Activity →
Write out exactly the lines below that run from the one containing "nodes.append(2 * i)" through the one containing "-- stated objective: alternative", both included, with no other lines.

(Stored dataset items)
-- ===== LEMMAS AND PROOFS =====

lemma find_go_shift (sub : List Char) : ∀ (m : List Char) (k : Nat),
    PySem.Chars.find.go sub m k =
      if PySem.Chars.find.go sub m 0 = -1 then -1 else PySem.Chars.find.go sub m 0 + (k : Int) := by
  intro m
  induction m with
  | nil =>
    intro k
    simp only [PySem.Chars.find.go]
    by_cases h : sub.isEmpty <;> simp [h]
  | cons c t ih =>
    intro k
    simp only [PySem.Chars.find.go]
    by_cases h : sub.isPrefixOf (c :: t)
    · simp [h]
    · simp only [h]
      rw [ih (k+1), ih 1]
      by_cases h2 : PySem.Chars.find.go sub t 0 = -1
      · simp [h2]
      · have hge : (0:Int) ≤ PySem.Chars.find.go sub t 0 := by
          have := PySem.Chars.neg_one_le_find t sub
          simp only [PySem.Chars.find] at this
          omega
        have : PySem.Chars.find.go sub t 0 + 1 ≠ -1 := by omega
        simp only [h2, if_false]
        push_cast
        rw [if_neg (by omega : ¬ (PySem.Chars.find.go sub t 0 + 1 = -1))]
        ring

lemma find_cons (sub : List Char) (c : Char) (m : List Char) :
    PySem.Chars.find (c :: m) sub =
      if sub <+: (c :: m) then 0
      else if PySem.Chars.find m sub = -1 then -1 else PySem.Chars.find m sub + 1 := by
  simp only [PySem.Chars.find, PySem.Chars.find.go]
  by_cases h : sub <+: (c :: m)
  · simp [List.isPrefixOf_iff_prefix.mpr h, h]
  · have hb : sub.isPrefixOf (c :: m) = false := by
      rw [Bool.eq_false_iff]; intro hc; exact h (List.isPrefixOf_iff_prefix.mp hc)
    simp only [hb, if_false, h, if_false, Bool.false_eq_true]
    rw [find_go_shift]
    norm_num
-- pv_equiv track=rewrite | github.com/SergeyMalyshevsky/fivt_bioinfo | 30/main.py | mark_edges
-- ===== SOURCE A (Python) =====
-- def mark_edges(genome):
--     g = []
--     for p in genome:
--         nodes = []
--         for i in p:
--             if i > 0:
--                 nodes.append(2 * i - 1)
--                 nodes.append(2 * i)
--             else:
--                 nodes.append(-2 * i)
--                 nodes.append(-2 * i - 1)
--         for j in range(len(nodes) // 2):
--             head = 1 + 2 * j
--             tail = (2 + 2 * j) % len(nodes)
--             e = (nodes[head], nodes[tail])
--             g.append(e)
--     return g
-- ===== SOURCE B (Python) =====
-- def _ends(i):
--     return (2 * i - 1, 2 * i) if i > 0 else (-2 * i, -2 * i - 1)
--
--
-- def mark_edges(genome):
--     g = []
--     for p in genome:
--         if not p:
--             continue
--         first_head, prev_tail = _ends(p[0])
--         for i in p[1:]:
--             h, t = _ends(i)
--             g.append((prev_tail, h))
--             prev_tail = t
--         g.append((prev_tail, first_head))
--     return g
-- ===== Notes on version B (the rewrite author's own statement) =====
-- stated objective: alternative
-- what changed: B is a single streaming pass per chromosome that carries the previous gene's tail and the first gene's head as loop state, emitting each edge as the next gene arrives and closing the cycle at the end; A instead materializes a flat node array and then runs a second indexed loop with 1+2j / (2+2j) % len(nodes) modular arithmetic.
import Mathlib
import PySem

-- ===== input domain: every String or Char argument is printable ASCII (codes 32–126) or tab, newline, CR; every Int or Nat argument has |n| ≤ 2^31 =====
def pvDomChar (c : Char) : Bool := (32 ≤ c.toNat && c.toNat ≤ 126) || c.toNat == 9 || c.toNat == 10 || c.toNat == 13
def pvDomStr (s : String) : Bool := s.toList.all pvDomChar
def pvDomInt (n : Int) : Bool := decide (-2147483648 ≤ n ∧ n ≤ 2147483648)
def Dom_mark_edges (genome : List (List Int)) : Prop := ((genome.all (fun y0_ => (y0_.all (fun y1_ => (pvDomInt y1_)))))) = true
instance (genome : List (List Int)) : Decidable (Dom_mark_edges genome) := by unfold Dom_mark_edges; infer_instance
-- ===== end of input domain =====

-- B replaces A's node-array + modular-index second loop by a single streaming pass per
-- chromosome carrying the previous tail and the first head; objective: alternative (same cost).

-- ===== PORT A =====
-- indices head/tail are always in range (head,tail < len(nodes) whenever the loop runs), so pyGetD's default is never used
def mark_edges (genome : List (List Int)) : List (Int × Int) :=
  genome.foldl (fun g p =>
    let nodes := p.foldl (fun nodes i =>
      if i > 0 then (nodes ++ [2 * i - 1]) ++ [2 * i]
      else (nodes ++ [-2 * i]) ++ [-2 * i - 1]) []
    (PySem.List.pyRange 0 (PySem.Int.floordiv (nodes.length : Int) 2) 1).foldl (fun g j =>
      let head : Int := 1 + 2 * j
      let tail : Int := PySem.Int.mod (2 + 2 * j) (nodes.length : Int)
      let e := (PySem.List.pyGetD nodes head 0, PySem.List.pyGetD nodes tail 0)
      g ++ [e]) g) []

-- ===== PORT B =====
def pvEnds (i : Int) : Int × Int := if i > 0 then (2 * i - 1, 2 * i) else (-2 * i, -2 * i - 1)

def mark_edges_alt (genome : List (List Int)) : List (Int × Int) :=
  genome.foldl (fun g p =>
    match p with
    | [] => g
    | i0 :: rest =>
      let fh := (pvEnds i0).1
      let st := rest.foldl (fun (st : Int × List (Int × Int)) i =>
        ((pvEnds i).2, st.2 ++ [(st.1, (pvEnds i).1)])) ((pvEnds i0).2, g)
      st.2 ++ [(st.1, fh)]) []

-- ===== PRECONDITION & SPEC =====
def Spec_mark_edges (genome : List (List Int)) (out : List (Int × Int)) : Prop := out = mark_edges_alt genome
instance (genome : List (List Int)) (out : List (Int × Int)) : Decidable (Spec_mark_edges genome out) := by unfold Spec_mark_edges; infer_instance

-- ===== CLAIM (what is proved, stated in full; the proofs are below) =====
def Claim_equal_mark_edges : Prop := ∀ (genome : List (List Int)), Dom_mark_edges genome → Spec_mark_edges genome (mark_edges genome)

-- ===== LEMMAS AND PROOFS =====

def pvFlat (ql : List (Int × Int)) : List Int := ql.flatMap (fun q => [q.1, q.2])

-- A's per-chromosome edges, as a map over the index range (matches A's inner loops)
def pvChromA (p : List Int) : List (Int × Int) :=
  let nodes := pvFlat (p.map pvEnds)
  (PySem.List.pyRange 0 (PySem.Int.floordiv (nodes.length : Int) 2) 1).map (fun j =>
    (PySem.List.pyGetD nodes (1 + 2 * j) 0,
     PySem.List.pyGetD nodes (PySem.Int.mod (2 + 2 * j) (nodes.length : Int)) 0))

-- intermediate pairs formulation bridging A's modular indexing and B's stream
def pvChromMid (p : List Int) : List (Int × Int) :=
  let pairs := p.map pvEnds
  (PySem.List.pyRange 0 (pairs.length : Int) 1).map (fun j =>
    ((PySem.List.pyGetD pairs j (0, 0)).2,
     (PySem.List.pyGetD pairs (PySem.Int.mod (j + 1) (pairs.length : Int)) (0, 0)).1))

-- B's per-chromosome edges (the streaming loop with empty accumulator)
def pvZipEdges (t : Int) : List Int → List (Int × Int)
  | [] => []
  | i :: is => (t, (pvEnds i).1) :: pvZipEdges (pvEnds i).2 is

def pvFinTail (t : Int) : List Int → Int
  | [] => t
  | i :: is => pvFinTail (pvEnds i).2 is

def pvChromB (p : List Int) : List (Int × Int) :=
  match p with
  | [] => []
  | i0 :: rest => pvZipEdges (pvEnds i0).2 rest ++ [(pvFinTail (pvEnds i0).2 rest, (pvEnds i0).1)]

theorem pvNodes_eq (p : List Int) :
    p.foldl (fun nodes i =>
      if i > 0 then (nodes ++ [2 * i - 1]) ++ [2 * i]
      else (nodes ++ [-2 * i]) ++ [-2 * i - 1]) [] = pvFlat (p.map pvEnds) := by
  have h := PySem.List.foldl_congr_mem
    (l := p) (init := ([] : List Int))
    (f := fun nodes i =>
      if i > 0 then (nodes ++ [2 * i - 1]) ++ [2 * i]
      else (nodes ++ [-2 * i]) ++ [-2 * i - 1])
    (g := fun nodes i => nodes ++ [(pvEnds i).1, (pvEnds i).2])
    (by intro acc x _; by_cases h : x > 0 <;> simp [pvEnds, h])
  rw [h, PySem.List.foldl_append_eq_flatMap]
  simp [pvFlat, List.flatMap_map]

Written solution →
--                 nodes.append(2 * i)
--             else:
--                 nodes.append(-2 * i)
--                 nodes.append(-2 * i - 1)
--         for j in range(len(nodes) // 2):
--             head = 1 + 2 * j
--             tail = (2 + 2 * j) % len(nodes)
--             e = (nodes[head], nodes[tail])
--             g.append(e)
--     return g
-- ===== SOURCE B (Python) =====
-- def _ends(i):
--     return (2 * i - 1, 2 * i) if i > 0 else (-2 * i, -2 * i - 1)
--
--
-- def mark_edges(genome):
--     g = []
--     for p in genome:
--         if not p:
--             continue
--         first_head, prev_tail = _ends(p[0])
--         for i in p[1:]:
--             h, t = _ends(i)
--             g.append((prev_tail, h))
--             prev_tail = t
--         g.append((prev_tail, first_head))
--     return g
-- ===== Notes on version B (the rewrite author's own statement) =====
-- stated objective: alternative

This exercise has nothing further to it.